**Given data**
-- pv_equiv track=rewrite | github.com/mapeca/normalize-watcher | src/files.py | orderByDeepestDir
-- ===== SOURCE A (Python) =====
-- def orderByDeepestDir(dirs):
--     ordered = {}
--     while dirs:
--         deep = 0
--         dir = dirs[0]
--         for char in dir:
--             if char == "/":
--                 deep += 1
--         ordered[dir] = deep
--         dirs.pop(0)
--     ordered = dict(reversed(sorted(ordered.items(), key=lambda item: item[1])))
--     return ordered
-- ===== SOURCE B (Python) =====
-- # Bucket sort on slash-depth instead of a comparison sort; also empties dirs in place like A.
-- def orderByDeepestDir(dirs):
--     buckets = {}
--     seen = set()
--     for d in dirs:
--         if d not in seen:
--             seen.add(d)
--             buckets.setdefault(d.count("/"), []).append(d)
--     dirs.clear()
--     out = {}
--     for depth in sorted(buckets, reverse=True):
--         for d in reversed(buckets[depth]):
--             out[d] = depth
--     return out
-- ===== Notes on version B (the rewrite author's own statement) =====
-- stated objective: faster
-- what changed: Replaces A's pop(0)-driven dict build plus comparison sort of the items (sorted by depth, then reversed) with a single seen-set/bucket pass and a counting-sort-style emission: distinct depths sorted descending, each bucket emitted reversed.
import Mathlib
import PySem

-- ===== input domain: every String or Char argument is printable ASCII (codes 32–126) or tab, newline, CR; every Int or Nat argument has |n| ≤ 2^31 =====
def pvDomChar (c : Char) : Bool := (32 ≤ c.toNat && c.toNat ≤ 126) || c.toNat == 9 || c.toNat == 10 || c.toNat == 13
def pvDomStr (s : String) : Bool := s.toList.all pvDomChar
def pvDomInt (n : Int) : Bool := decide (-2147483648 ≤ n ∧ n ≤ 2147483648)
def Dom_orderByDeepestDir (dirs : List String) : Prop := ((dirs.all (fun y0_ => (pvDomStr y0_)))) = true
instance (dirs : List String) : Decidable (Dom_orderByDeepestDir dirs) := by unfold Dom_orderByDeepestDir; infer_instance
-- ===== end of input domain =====

-- B replaces A's comparison sort of the dir->depth pairs by a counting/bucket sort on slash-depth.
-- Both Pythons empty the argument list in place (A pops, B clears); the theorem is about the return value.

-- ===== PORT A =====
-- the inner 'for char in dir' loop of A
def pvDeepOf (s : String) : Int :=
  s.toList.foldl (fun deep c => if c == '/' then deep + 1 else deep) 0

def orderByDeepestDir (dirs : List String) : List (String × Int) :=
  -- 'while dirs: … ordered[dir] = deep; dirs.pop(0)' consumes dirs front to back
  let ordered := dirs.foldl (fun d s => d.insert s (pvDeepOf s)) (PySem.Dict.empty)
  -- dict(reversed(sorted(ordered.items(), key=lambda item: item[1])))
  (PySem.Dict.ofList ((PySem.List.sorted ordered.items (fun it => it.2)).reverse)).items

-- ===== PORT B =====
def pvDepth (s : String) : Int := (PySem.Str.count s "/" : Int)

def orderByDeepestDir_alt (dirs : List String) : List (String × Int) :=
  -- first pass: seen-set dedup + bucket by depth
  -- ('buckets.setdefault(k, []).append(d)' is 'buckets[k] = buckets.get(k, []) + [d]', i.e. Dict.modify)
  let st := dirs.foldl
    (fun st s =>
      if PySem.Set.contains st.2 s then st
      else (st.1.modify (pvDepth s) [] (fun l => l ++ [s]), PySem.Set.add st.2 s))
    ((PySem.Dict.empty : PySem.Dict Int (List String)), (PySem.Set.empty : PySem.Set String))
  let buckets := st.1
  -- second pass: depths descending, each bucket reversed
  let out := (PySem.List.sorted buckets.keys (fun k => k) true).foldl
    (fun out depth => ((buckets.getD depth []).reverse).foldl (fun o s => o.insert s depth) out)
    PySem.Dict.empty
  out.items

**Task prompt**
From the data, collect all lines where the string "empty" appears.

**Solution to this problem**
-- Both Pythons empty the argument list in place (A pops, B clears); the theorem is about the return value.
  let ordered := dirs.foldl (fun d s => d.insert s (pvDeepOf s)) (PySem.Dict.empty)
    ((PySem.Dict.empty : PySem.Dict Int (List String)), (PySem.Set.empty : PySem.Set String))
    PySem.Dict.empty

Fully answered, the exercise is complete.